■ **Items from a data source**

◆ ◆ ◆ ◆

-- pv_equiv track=rewrite | github.com/fedallah-jr/ncs-simulator | ncs_env/joint_action_env.py | encode_joint_action
-- ===== SOURCE A (Python) =====
-- from typing import Any, Dict, List, Optional, Sequence, Tuple
--
-- def encode_joint_action(actions: Sequence[int], n_actions: int) -> int:
--     """Encode per-agent discrete actions into a single flat joint action index."""
--     if n_actions <= 0:
--         raise ValueError("n_actions must be positive")
--     if len(actions) == 0:
--         raise ValueError("actions must be non-empty")
--
--     action_index = 0
--     base = 1
--     for action in actions:
--         action_int = int(action)
--         if action_int < 0 or action_int >= n_actions:
--             raise ValueError(f"action {action_int} out of bounds for n_actions={n_actions}")
--         action_index += action_int * base
--         base *= n_actions
--     return int(action_index)
-- ===== SOURCE B (Python) =====
-- def encode_joint_action(actions, n_actions):
--     """Encode per-agent discrete actions into a single flat joint action index."""
--     if n_actions <= 0:
--         raise ValueError("n_actions must be positive")
--     if len(actions) == 0:
--         raise ValueError("actions must be non-empty")
--     vals = []
--     for action in actions:
--         action_int = int(action)
--         if action_int < 0 or action_int >= n_actions:
--             raise ValueError(f"action {action_int} out of bounds for n_actions={n_actions}")
--         vals.append(action_int)
--     result = 0
--     for a in reversed(vals):
--         result = result * n_actions + a
--     return int(result)
-- ===== Notes on version B (the rewrite author's own statement) =====
-- stated objective: idiomatic
-- what changed: Replaces the running-base mixed-radix accumulation with a forward validation pass followed by Horner's method over the reversed actions, eliminating the 'base' variable.
import Mathlib
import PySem

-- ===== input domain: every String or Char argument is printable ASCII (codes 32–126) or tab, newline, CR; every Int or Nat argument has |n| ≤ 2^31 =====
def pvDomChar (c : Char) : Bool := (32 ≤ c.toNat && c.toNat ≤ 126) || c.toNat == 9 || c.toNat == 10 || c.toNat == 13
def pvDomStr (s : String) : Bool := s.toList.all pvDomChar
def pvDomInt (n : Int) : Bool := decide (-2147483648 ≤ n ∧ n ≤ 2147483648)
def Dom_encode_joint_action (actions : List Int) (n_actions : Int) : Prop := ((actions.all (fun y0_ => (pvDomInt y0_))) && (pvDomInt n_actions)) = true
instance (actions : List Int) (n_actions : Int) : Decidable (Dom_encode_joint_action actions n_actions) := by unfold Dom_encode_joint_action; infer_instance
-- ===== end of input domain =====

-- B replaces A's running-base mixed-radix accumulation with a forward validation
-- pass followed by Horner's method over the reversed actions (idiomatic decomposition).


-- ===== PORT A =====
-- A's loop: state (action_index, base); 'none' marks the out-of-bounds raise
-- (unreachable under Pre_; the port returns 0 there).
def encJAStep (n : Int) : Option (Int × Int) → Int → Option (Int × Int)
  | none, _ => none
  | some (idx, base), a => if a < 0 ∨ a ≥ n then none else some (idx + a * base, base * n)

def encode_joint_action (actions : List Int) (n_actions : Int) : Int :=
  if n_actions ≤ 0 then 0
  else if actions = [] then 0
  else
    match actions.foldl (encJAStep n_actions) (some (0, 1)) with
    | none => 0
    | some (idx, _) => idx

-- ===== PORT B =====
-- forward validation pass: 'none' marks the first out-of-bounds raise
def encJAValidate (n : Int) : List Int → Option (List Int)
  | [] => some []
  | a :: rest => if a < 0 ∨ a ≥ n then none else (encJAValidate n rest).map (a :: ·)

def encode_joint_action_alt (actions : List Int) (n_actions : Int) : Int :=
  if n_actions ≤ 0 then 0
  else if actions = [] then 0
  else
    match encJAValidate n_actions actions with
    | none => 0
    | some vals => vals.reverse.foldl (fun r a => r * n_actions + a) 0

-- ===== PRECONDITION & SPEC =====
-- Pre_ excludes exactly the inputs where A raises ValueError: non-positive
-- n_actions, empty actions, or some action out of [0, n_actions).
def Pre_encode_joint_action (actions : List Int) (n_actions : Int) : Prop :=
  0 < n_actions ∧ actions ≠ [] ∧ ∀ a ∈ actions, 0 ≤ a ∧ a < n_actions
instance (actions : List Int) (n_actions : Int) : Decidable (Pre_encode_joint_action actions n_actions) := by unfold Pre_encode_joint_action; infer_instance

def pvWitness_encode_joint_action : List Int × Int := ([2, 0, 1], 3)

def Spec_encode_joint_action (actions : List Int) (n_actions : Int) (out : Int) : Prop := out = encode_joint_action_alt actions n_actions
instance (actions : List Int) (n_actions : Int) (out : Int) : Decidable (Spec_encode_joint_action actions n_actions out) := by unfold Spec_encode_joint_action; infer_instance

-- ===== CLAIM (what is proved, stated in full; the proofs are below) =====
def Claim_equal_encode_joint_action : Prop := ∀ (actions : List Int) (n_actions : Int), Dom_encode_joint_action actions n_actions → Pre_encode_joint_action actions n_actions → Spec_encode_joint_action actions n_actions (encode_joint_action actions n_actions)

-- ===== LEMMAS AND PROOFS =====

-- little-endian mixed-radix value, the common specification of both loops
def encJAVal (n : Int) : List Int → Int
  | [] => 0
  | a :: t => a + n * encJAVal n t

theorem encJAStep_fold (n : Int) (l : List Int) (h : ∀ a ∈ l, 0 ≤ a ∧ a < n) :
    ∀ idx base, l.foldl (encJAStep n) (some (idx, base)) =
      some (idx + base * encJAVal n l, base * n ^ l.length) := by
  induction l with
  | nil => intro idx base; simp [encJAVal]
  | cons a t ih =>
    intro idx base
    obtain ⟨ha0, han⟩ := h a (List.mem_cons_self)
    simp only [List.foldl_cons, encJAStep, if_neg (by omega : ¬(a < 0 ∨ a ≥ n))]
    rw [ih (fun x hx => h x (List.mem_cons_of_mem _ hx))]
    simp [encJAVal]; constructor <;> ring

theorem encJAValidate_id (n : Int) (l : List Int) (h : ∀ a ∈ l, 0 ≤ a ∧ a < n) :
    encJAValidate n l = some l := by
  induction l with
  | nil => simp [encJAValidate]
  | cons a t ih =>
    obtain ⟨ha0, han⟩ := h a (List.mem_cons_self)
    simp only [encJAValidate, if_neg (by omega : ¬(a < 0 ∨ a ≥ n))]
    rw [ih (fun x hx => h x (List.mem_cons_of_mem _ hx))]
    rfl

theorem encJAHorner (n : Int) (l : List Int) :
    l.reverse.foldl (fun r a => r * n + a) 0 = encJAVal n l := by
  induction l with
  | nil => simp [encJAVal]
  | cons a t ih =>
    simp only [List.reverse_cons, List.foldl_append, List.foldl_cons, List.foldl_nil, ih, encJAVal]
    ring

-- ===== VERDICT (by name: the statement is the Claim_ definition above) =====
theorem encode_joint_action_spec : Claim_equal_encode_joint_action := by
  intro actions n_actions _ ⟨hn, hne, hb⟩
  unfold Spec_encode_joint_action encode_joint_action encode_joint_action_alt
  rw [if_neg (by omega), if_neg hne, if_neg (by omega), if_neg hne,
    encJAValidate_id n_actions actions hb, encJAStep_fold n_actions actions hb 0 1]
  show 0 + 1 * encJAVal n_actions actions = List.foldl (fun r a => r * n_actions + a) 0 actions.reverse
  rw [encJAHorner]
  ring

◆ ◆ ◆ ◆

■ **Problem details**
Please report only the number of lines above that include "Bool".

■ **Exercise result**
3